The improved federation due to performance fixes is really good and important.

But is there any kind of retry mechanism in case syncing fails?

With growing amounts of users, Lemmy is bound to run into performance issues again.

Would be good to have some kind of eventual consistency features here.

sunaurus commented 1 year ago

There is a retry mechanism, but no guaranteed eventual consistency.

RocketDerp commented 1 year ago

@sunaurus - are the retries based on the timing of the original individual outgoing event, such as a comment? If so, is there some kind of consistency check before trying to send a comment to ensure the other peer already received the post? I am wondering about a race condition of a post in retry sleep state while fresh comments try to deliver immediately. Thank you.

james2432 commented 1 year ago

https://lemmy.sdf.org/c/lotro@lemmy.ca 0 posts https://lemmy.ca/c/lotro 7 posts

RocketDerp commented 1 year ago

https://lemmy.sdf.org/c/lotro@lemmy.ca 0 posts https://lemmy.ca/c/lotro 7 posts

This isn't a replication problem, the posts are there if you sort by "New": https://lemmy.sdf.org/c/lotro@lemmy.ca?dataType=Post&page=1&sort=New

They have not updated their server to 0.18.1 final release, which fixes a problem with "Hot" and "Active" sorting.

airjer commented 1 year ago

Same issue here with my own instance on the latest release. Posts from over 24 hours ago still aren’t showing up on the alternate instance.

RocketDerp commented 1 year ago

I'm closing this issue given that major performance improvements since backed version 0.17.4 have largely fixed the "many" description.
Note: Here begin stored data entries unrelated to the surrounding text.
-- pv_equiv track=rewrite | github.com/Ingramml/CityVotes_DallasTX | build_site.py | derive_outcome
-- ===== SOURCE A (Python) =====
-- def derive_outcome(passed_val, final_action, matter_status):
--     """Derive vote outcome from CSV fields."""
--     p = str(passed_val).strip()
--     fa = (final_action or "").strip().upper()
--     ms = (matter_status or "").strip().upper()
--
--     # Check passed field first
--     if p == "1":
--         return "PASS"
--     if p == "0":
--         # Check if it's really a failure or a deferral/special action
--         if "DENIED" in fa:
--             return "FAIL"
--         if "DEFERRED" in fa:
--             return "CONTINUED"
--         if "DELETED" in fa:
--             return "WITHDRAWN"
--         if "DID NOT PASS" in fa:
--             return "FAIL"
--         return "FAIL"
--
--     # Derive from final_action
--     if any(kw in fa for kw in ["APPROVED", "ADOPTED", "PASSED", "CONFIRMED", "ACCEPTED", "GRANTED", "SUSTAINED", "RATIFIED"]):
--         return "PASS"
--     if "AMENDED" in fa:
--         return "PASS"
--     if any(kw in fa for kw in ["DENIED", "REJECTED", "DEFEATED", "FAILED"]):
--         return "FAIL"
--     if "DEFERRED" in fa or "HELD" in fa:
--         return "CONTINUED"
--     if "DELETED" in fa or "WITHDRAWN" in fa:
--         return "WITHDRAWN"
--     if "REMANDED" in fa:
--         return "CONTINUED"
--     if "TABLED" in fa:
--         return "TABLED"
--
--     # Derive from matter_status
--     if "APPROVED" in ms:
--         return "PASS"
--     if "DEFERRED" in ms:
--         return "CONTINUED"
--
--     return "PASS"  # Default for voted items
-- ===== SOURCE B (Python) =====
-- # Alternative strategy: instead of A's staged first-match if/return cascades, run
-- # ONE pass over a flat priority table (priority, keyword, source-field, outcome),
-- # keeping a running minimum-priority match; fa- and ms-derivation are merged into
-- # a single table (ms keywords at lower priority), so the whole decision is one loop.
--
-- _ZERO_TABLE = [
--     (0, "DENIED", "fa", "FAIL"),
--     (1, "DEFERRED", "fa", "CONTINUED"),
--     (2, "DELETED", "fa", "WITHDRAWN"),
-- ]
--
-- _MAIN_TABLE = [
--     (0, "APPROVED", "fa", "PASS"),
--     (1, "ADOPTED", "fa", "PASS"),
--     (2, "PASSED", "fa", "PASS"),
--     (3, "CONFIRMED", "fa", "PASS"),
--     (4, "ACCEPTED", "fa", "PASS"),
--     (5, "GRANTED", "fa", "PASS"),
--     (6, "SUSTAINED", "fa", "PASS"),
--     (7, "RATIFIED", "fa", "PASS"),
--     (8, "AMENDED", "fa", "PASS"),
--     (9, "DENIED", "fa", "FAIL"),
--     (10, "REJECTED", "fa", "FAIL"),
--     (11, "DEFEATED", "fa", "FAIL"),
--     (12, "FAILED", "fa", "FAIL"),
--     (13, "DEFERRED", "fa", "CONTINUED"),
--     (14, "HELD", "fa", "CONTINUED"),
--     (15, "DELETED", "fa", "WITHDRAWN"),
--     (16, "WITHDRAWN", "fa", "WITHDRAWN"),
--     (17, "REMANDED", "fa", "CONTINUED"),
--     (18, "TABLED", "fa", "TABLED"),
--     (19, "APPROVED", "ms", "PASS"),
--     (20, "DEFERRED", "ms", "CONTINUED"),
-- ]
--
--
-- def derive_outcome(passed_val, final_action, matter_status):
--     """Derive vote outcome from CSV fields."""
--     p = str(passed_val).strip()
--     fa = (final_action or "").strip().upper()
--     ms = (matter_status or "").strip().upper()
--     if p == "1":
--         return "PASS"
--     if p == "0":
--         table, default = _ZERO_TABLE, "FAIL"
--     else:
--         table, default = _MAIN_TABLE, "PASS"
--     best = None
--     for pr, kw, src, out in table:
--         text = fa if src == "fa" else ms
--         if kw in text and (best is None or pr < best[0]):
--             best = (pr, out)
--     return best[1] if best is not None else default
-- ===== Notes on version B (the rewrite author's own statement) =====
-- stated objective: alternative
-- what changed: A's staged first-match if/return cascades are replaced by a single pass over one flat priority table (priority, keyword, source field, outcome) with a running minimum-priority match accumulator; the fa- and matter_status-derivation stages are merged into one loop (ms keywords at lower priority), and the redundant 'DID NOT PASS' test (same result as the default FAIL) is dropped.
import Mathlib
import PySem

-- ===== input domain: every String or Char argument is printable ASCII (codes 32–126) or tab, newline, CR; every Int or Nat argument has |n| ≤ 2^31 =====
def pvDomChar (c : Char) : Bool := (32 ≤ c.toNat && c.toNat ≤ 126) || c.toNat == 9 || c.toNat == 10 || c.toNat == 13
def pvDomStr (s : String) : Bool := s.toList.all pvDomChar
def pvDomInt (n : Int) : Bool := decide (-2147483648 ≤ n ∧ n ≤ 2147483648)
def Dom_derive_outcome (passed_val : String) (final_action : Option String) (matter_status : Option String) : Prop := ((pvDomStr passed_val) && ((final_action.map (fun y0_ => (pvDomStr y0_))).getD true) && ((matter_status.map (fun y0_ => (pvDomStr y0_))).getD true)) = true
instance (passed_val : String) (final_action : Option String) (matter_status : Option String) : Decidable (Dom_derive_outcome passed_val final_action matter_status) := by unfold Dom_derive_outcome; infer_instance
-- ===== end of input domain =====

-- B replaces A's staged first-match cascades by one full pass over a flat priority
-- table with a running minimum-priority match (alternative decomposition, same cost).

-- ===== PORT A =====
def derive_outcome (passed_val : String) (final_action : Option String) (matter_status : Option String) : String :=
  let p := PySem.Str.strip passed_val
  let fa := PySem.Str.upper (PySem.Str.strip (final_action.getD ""))
  let ms := PySem.Str.upper (PySem.Str.strip (matter_status.getD ""))
  if p = "1" then "PASS"
  else if p = "0" then
    if PySem.Str.isIn "DENIED" fa then "FAIL"
    else if PySem.Str.isIn "DEFERRED" fa then "CONTINUED"
    else if PySem.Str.isIn "DELETED" fa then "WITHDRAWN"
    else if PySem.Str.isIn "DID NOT PASS" fa then "FAIL"
    else "FAIL"
  else if ["APPROVED", "ADOPTED", "PASSED", "CONFIRMED", "ACCEPTED", "GRANTED", "SUSTAINED", "RATIFIED"].any (fun kw => PySem.Str.isIn kw fa) then "PASS"
  else if PySem.Str.isIn "AMENDED" fa then "PASS"
  else if ["DENIED", "REJECTED", "DEFEATED", "FAILED"].any (fun kw => PySem.Str.isIn kw fa) then "FAIL"
  else if PySem.Str.isIn "DEFERRED" fa || PySem.Str.isIn "HELD" fa then "CONTINUED"
  else if PySem.Str.isIn "DELETED" fa || PySem.Str.isIn "WITHDRAWN" fa then "WITHDRAWN"
  else if PySem.Str.isIn "REMANDED" fa then "CONTINUED"
  else if PySem.Str.isIn "TABLED" fa then "TABLED"
  else if PySem.Str.isIn "APPROVED" ms then "PASS"
  else if PySem.Str.isIn "DEFERRED" ms then "CONTINUED"
  else "PASS"

-- ===== PORT B =====
-- flat tables: (priority, keyword, source field, outcome)
def pvZeroTable : List (Nat × String × String × String) :=
  [(0, "DENIED", "fa", "FAIL"),
   (1, "DEFERRED", "fa", "CONTINUED"),
   (2, "DELETED", "fa", "WITHDRAWN")]

def pvMainTable : List (Nat × String × String × String) :=
  [(0, "APPROVED", "fa", "PASS"),
   (1, "ADOPTED", "fa", "PASS"),
   (2, "PASSED", "fa", "PASS"),
   (3, "CONFIRMED", "fa", "PASS"),
   (4, "ACCEPTED", "fa", "PASS"),
   (5, "GRANTED", "fa", "PASS"),
   (6, "SUSTAINED", "fa", "PASS"),
   (7, "RATIFIED", "fa", "PASS"),
   (8, "AMENDED", "fa", "PASS"),
   (9, "DENIED", "fa", "FAIL"),
   (10, "REJECTED", "fa", "FAIL"),
   (11, "DEFEATED", "fa", "FAIL"),
   (12, "FAILED", "fa", "FAIL"),
   (13, "DEFERRED", "fa", "CONTINUED"),
   (14, "HELD", "fa", "CONTINUED"),
   (15, "DELETED", "fa", "WITHDRAWN"),
   (16, "WITHDRAWN", "fa", "WITHDRAWN"),
   (17, "REMANDED", "fa", "CONTINUED"),
   (18, "TABLED", "fa", "TABLED"),
   (19, "APPROVED", "ms", "PASS"),
   (20, "DEFERRED", "ms", "CONTINUED")]

-- 'best is None or pr < best[0]'
def pvBetter (best : Option (Nat × String)) (pr : Nat) : Bool :=
  match best with
  | none => true
  | some b => pr < b.1

-- one iteration of B's loop
def pvStep (fa ms : String) (best : Option (Nat × String)) (e : Nat × String × String × String) : Option (Nat × String) :=
  if PySem.Str.isIn e.2.1 (if e.2.2.1 == "fa" then fa else ms) && pvBetter best e.1 then some (e.1, e.2.2.2) else best

def derive_outcome_alt (passed_val : String) (final_action : Option String) (matter_status : Option String) : String :=
  let p := PySem.Str.strip passed_val
  let fa := PySem.Str.upper (PySem.Str.strip (final_action.getD ""))
  let ms := PySem.Str.upper (PySem.Str.strip (matter_status.getD ""))
  if p = "1" then "PASS"
  else
    let td := if p = "0" then (pvZeroTable, "FAIL") else (pvMainTable, "PASS")
    match td.1.foldl (pvStep fa ms) none with
    | some b => b.2
    | none => td.2

-- ===== PRECONDITION & SPEC =====
def Spec_derive_outcome (passed_val : String) (final_action : Option String) (matter_status : Option String) (out : String) : Prop := out = derive_outcome_alt passed_val final_action matter_status
instance (passed_val : String) (final_action : Option String) (matter_status : Option String) (out : String) : Decidable (Spec_derive_outcome passed_val final_action matter_status out) := by unfold Spec_derive_outcome; infer_instance

-- ===== CLAIM (what is proved, stated in full; the proofs are below) =====
def Claim_equal_derive_outcome : Prop := ∀ (passed_val : String) (final_action : Option String) (matter_status : Option String), Dom_derive_outcome passed_val final_action matter_status → Spec_derive_outcome passed_val final_action matter_status (derive_outcome passed_val final_action matter_status)

-- ===== LEMMAS AND PROOFS =====

-- first-match reading of a table (proof device only)
def pvFirst (fa ms : String) : List (Nat × String × String × String) → Option (Nat × String)
  | [] => none
  | e :: rest =>
      if PySem.Str.isIn e.2.1 (if e.2.2.1 == "fa" then fa else ms) then some (e.1, e.2.2.2)
      else pvFirst fa ms rest

theorem pv_fold_keep (fa ms : String) (b : Nat × String) :
    ∀ (t : List (Nat × String × String × String)), (∀ e ∈ t, b.1 ≤ e.1) →
    t.foldl (pvStep fa ms) (some b) = some b := by
  intro t
  induction t with
  | nil => intro _; rfl
  | cons e rest ih =>
      intro h
      have hle : b.1 ≤ e.1 := h e (by simp)
      have hstep : pvStep fa ms (some b) e = some b := by
        unfold pvStep pvBetter
        have hlt : (decide (e.1 < b.1)) = false := by simp; omega
        simp only [hlt, Bool.and_false]
        rfl
      simp only [List.foldl_cons, hstep]
      exact ih (fun e' he' => h e' (by simp [he']))

theorem pv_fold_first (fa ms : String) :
    ∀ (t : List (Nat × String × String × String)),
    List.Pairwise (fun a b => a.1 < b.1) t →
    t.foldl (pvStep fa ms) none = pvFirst fa ms t := by
  intro t
  induction t with
  | nil => intro _; rfl
  | cons e rest ih =>
      intro hp
      rw [List.pairwise_cons] at hp
      simp only [List.foldl_cons, pvFirst]
      by_cases hm : PySem.Str.isIn e.2.1 (if e.2.2.1 == "fa" then fa else ms) = true
      · have hstep : pvStep fa ms none e = some (e.1, e.2.2.2) := by
          unfold pvStep pvBetter; rw [hm]; rfl
        rw [hstep, pv_fold_keep fa ms _ rest (fun e' he' => le_of_lt (hp.1 e' he')), if_pos hm]
      · rw [Bool.not_eq_true] at hm
        have hstep : pvStep fa ms none e = none := by
          unfold pvStep pvBetter; rw [hm]; rfl
        rw [hstep, ih hp.2, if_neg (by rw [hm]; exact Bool.false_ne_true)]

set_option maxHeartbeats 1000000 in
theorem pv_zero_eq (fa ms : String) :
    (match List.foldl (pvStep fa ms) none pvZeroTable with
     | some b => b.2
     | none => "FAIL") =
    (if PySem.Str.isIn "DENIED" fa then "FAIL"
     else if PySem.Str.isIn "DEFERRED" fa then "CONTINUED"
     else if PySem.Str.isIn "DELETED" fa then "WITHDRAWN"
     else if PySem.Str.isIn "DID NOT PASS" fa then "FAIL"
     else "FAIL") := by
  rw [pv_fold_first fa ms pvZeroTable (by decide)]
  simp only [pvFirst, pvZeroTable, beq_self_eq_true, if_true]
  split_ifs <;> rfl

theorem pv_match_if (c : Prop) [Decidable c] (p : Nat) (v : String) (r : Option (Nat × String)) (d : String) :
    (match (if c then some (p, v) else r) with
     | some b => b.2
     | none => d) =
    (if c then v else (match r with | some b => b.2 | none => d)) := by
  split_ifs <;> rfl

theorem pv_if_or {α : Type} (a b : Bool) (v x : α) :
    (if (a || b) = true then v else x) = if a = true then v else if b = true then v else x := by
  cases a <;> cases b <;> simp

set_option maxHeartbeats 1000000 in
theorem pv_main_eq (fa ms : String) :
    (match List.foldl (pvStep fa ms) none pvMainTable with
     | some b => b.2
     | none => "PASS") =
    (if ["APPROVED", "ADOPTED", "PASSED", "CONFIRMED", "ACCEPTED", "GRANTED", "SUSTAINED", "RATIFIED"].any (fun kw => PySem.Str.isIn kw fa) then "PASS"
     else if PySem.Str.isIn "AMENDED" fa then "PASS"
     else if ["DENIED", "REJECTED", "DEFEATED", "FAILED"].any (fun kw => PySem.Str.isIn kw fa) then "FAIL"
     else if PySem.Str.isIn "DEFERRED" fa || PySem.Str.isIn "HELD" fa then "CONTINUED"
     else if PySem.Str.isIn "DELETED" fa || PySem.Str.isIn "WITHDRAWN" fa then "WITHDRAWN"
     else if PySem.Str.isIn "REMANDED" fa then "CONTINUED"
     else if PySem.Str.isIn "TABLED" fa then "TABLED"
     else if PySem.Str.isIn "APPROVED" ms then "PASS"
     else if PySem.Str.isIn "DEFERRED" ms then "CONTINUED"
     else "PASS") := by
  rw [pv_fold_first fa ms pvMainTable (by decide)]
  simp only [pvFirst, pvMainTable, beq_self_eq_true, if_true,
    show (("ms" : String) == "fa") = false from rfl, Bool.false_eq_true, if_false]
  simp only [pv_match_if]
  simp only [List.any_cons, List.any_nil, Bool.or_false, pv_if_or]

-- ===== VERDICT (by name: the statement is the Claim_ definition above) =====
theorem derive_outcome_spec : Claim_equal_derive_outcome := by
  intro passed_val final_action matter_status _
  unfold Spec_derive_outcome derive_outcome derive_outcome_alt
  set p := PySem.Str.strip passed_val with hp
  set fa := PySem.Str.upper (PySem.Str.strip (final_action.getD "")) with hfa
  set ms := PySem.Str.upper (PySem.Str.strip (matter_status.getD "")) with hms
  by_cases h1 : p = "1"
  · rw [if_pos h1, if_pos h1]
  · rw [if_neg h1, if_neg h1]
    by_cases h0 : p = "0"
    · simp only [if_pos h0]
      exact (pv_zero_eq fa ms).symm
    · simp only [if_neg h0]
      exact (pv_main_eq fa ms).symm
lemma zfill_binC (cs : List Char) (w : Nat) (hc : ∀ c ∈ cs, c = '0' ∨ c = '1')
    (hne : cs ≠ []) (hlen : cs.length ≤ w) :
    PySem.Chars.zfill cs (w : Int) = List.replicate (w - cs.length) '0' ++ cs := by
  unfold PySem.Chars.zfill
  by_cases h : (w : Int) ≤ (cs.length : Int)
  · have : w = cs.length := by omega
    simp [this]
  · simp only [h, if_false]
    cases cs with
    | nil => exact absurd rfl hne
    | cons c rest =>
      have hcnot : ¬ (c = '+' ∨ c = '-') := by
        rcases hc c (List.mem_cons_self) with h0 | h0 <;> subst h0 <;> decide
      simp [hcnot]

lemma bit_bridge (x : Int) (nn k : Nat) (hk : k < nn) :
    ((PySem.Int.mod x (2 ^ nn)).toNat.testBit k = true)
      ↔ PySem.Int.band (PySem.Int.floordiv x (2 ^ k)) 1 ≠ 0 := by
  have h2k : (0:Int) < 2 ^ k := by positivity
  have h2n : (0:Int) < 2 ^ nn := by positivity
  rw [PySem.Int.band_one, PySem.Int.mod_eq_emod_of_pos (show (0:Int) < 2 by norm_num),
      PySem.Int.floordiv_eq_ediv_of_pos h2k, PySem.Int.mod_eq_emod_of_pos h2n]
  have hnonneg : 0 ≤ x % 2 ^ nn := Int.emod_nonneg x (ne_of_gt h2n)
  rw [Nat.testBit_eq_decide_div_mod_eq, decide_eq_true_iff]
  have hcast : (((x % 2 ^ nn).toNat / 2 ^ k % 2 : Nat) : Int)
      = (x % 2 ^ nn) / 2 ^ k % 2 := by
    rw [Int.natCast_emod, Int.natCast_ediv, Int.toNat_of_nonneg hnonneg]
    push_cast
    ring_nf
  have key : (x % 2 ^ nn) / 2 ^ k % 2 = x / 2 ^ k % 2 := by
    have hsplit : (2:Int) ^ nn = 2 ^ (nn - k) * 2 ^ k := by
      rw [← pow_add]
      congr 1
      omega
    have hsplit2 : (2:Int) ^ (nn - k) = 2 * 2 ^ (nn - k - 1) := by
      rw [← pow_succ']
      congr 1
      omega
    conv_lhs => rw [Int.emod_def x (2 ^ nn)]
    have hrw : x - 2 ^ nn * (x / 2 ^ nn)
        = x + (-(2 ^ (nn - k) * (x / 2 ^ nn))) * 2 ^ k := by
      rw [hsplit]; ring
    rw [hrw, Int.add_mul_ediv_right _ _ (ne_of_gt h2k)]
    have hrw2 : x / 2 ^ k + -(2 ^ (nn - k) * (x / 2 ^ nn))
        = x / 2 ^ k + 2 * (-(2 ^ (nn - k - 1) * (x / 2 ^ nn))) := by
      rw [hsplit2]; ring
    rw [hrw2, Int.add_mul_emod_self_left]
  have h01 := Int.emod_two_eq (x / 2 ^ k)
  constructor
  · intro h
    have hInt : (((x % 2 ^ nn).toNat / 2 ^ k % 2 : Nat) : Int) = 1 := by rw [h]; rfl
    rw [hcast, key] at hInt
    omega
  · intro h
    have hx : x / 2 ^ k % 2 = 1 := by omega
    have hInt : (((x % 2 ^ nn).toNat / 2 ^ k % 2 : Nat) : Int) = 1 := by rw [hcast, key, hx]
    exact_mod_cast hInt

lemma renderB_eq (nn : Nat) (hnn : 0 < nn) (x : Int) :
    renderB ((1:Int) <<< nn) (nn : Int) x
      = ((List.range nn).reverse).map
          (fun k => if PySem.Int.band (PySem.Int.floordiv x (2 ^ k)) 1 ≠ 0 then '#' else ' ') := by
  unfold renderB
  have hshift : (1:Int) <<< nn = 2 ^ nn := by rw [Int.shiftLeft_eq']; push_cast; ring
  have h2n : (0:Int) < 2 ^ nn := by positivity
  have hmx0 : 0 ≤ PySem.Int.mod x (2 ^ nn) := PySem.Int.mod_nonneg x h2n
  have hmxlt : (PySem.Int.mod x (2 ^ nn)).toNat < 2 ^ nn := by
    have h1 := PySem.Int.mod_lt x h2n
    have : ((PySem.Int.mod x (2 ^ nn)).toNat : Int) < ((2 ^ nn : Nat) : Int) := by
      rw [Int.toNat_of_nonneg hmx0]; push_cast; exact h1
    exact_mod_cast this
  have hbin : PySem.Int.toBinChars (PySem.Int.mod x ((1:Int) <<< nn))
      = binC (PySem.Int.mod x (2 ^ nn)).toNat := by
    rw [hshift]
    unfold PySem.Int.toBinChars
    rw [if_neg (by omega), toDigits_two_eq_binC]
  rw [hbin,
      zfill_binC _ nn (binC_chars _) (binC_ne_nil _)
        (binC_length_le nn _ hmxlt hnn),
      binC_pad nn _ hmxlt hnn, List.map_map]
  apply List.map_congr_left
  intro k hk
  have hklt : k < nn := by
    rw [List.mem_reverse, List.mem_range] at hk
    exact hk
  have h2k : (0:Int) < 2 ^ k := by positivity
  have hbridge : ((x % 2 ^ nn).toNat.testBit k = true)
      ↔ PySem.Int.band (x / 2 ^ k) 1 ≠ 0 := by
    rw [← PySem.Int.mod_eq_emod_of_pos h2n, ← PySem.Int.floordiv_eq_ediv_of_pos h2k]
    exact bit_bridge x nn k hklt
  by_cases hb : PySem.Int.band (x / 2 ^ k) 1 = 0
  · have ht : (x % 2 ^ nn).toNat.testBit k = false := by
      rcases Bool.eq_false_or_eq_true ((x % 2 ^ nn).toNat.testBit k) with h | h
      · exact absurd (hbridge.mp h) (by simpa using hb)
      · exact h
    simp [Function.comp, ht, hb]
  · have ht := hbridge.mpr hb
    simp [Function.comp, ht, hb]

lemma pymax_hash (p q : Prop) [Decidable p] [Decidable q] :
    pymax (if p then '#' else ' ') (if q then '#' else ' ')
      = if p ∨ q then '#' else ' ' := by
  by_cases hp : p <;> by_cases hq : q <;> simp [pymax, hp, hq]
If anything, there are a slew of issues that need testing once 0.18.3 is released to make sure moderator actions (removing a post, for example) are federated to all instances correctly. No longer is federation regularly failing due to server overload like it was all of June 2023. A fresh issue can be opened if 0.18.3 proves to have problems in the field.

alesito85 commented 1 year ago

Any tips on what to do if this is happening to new instances?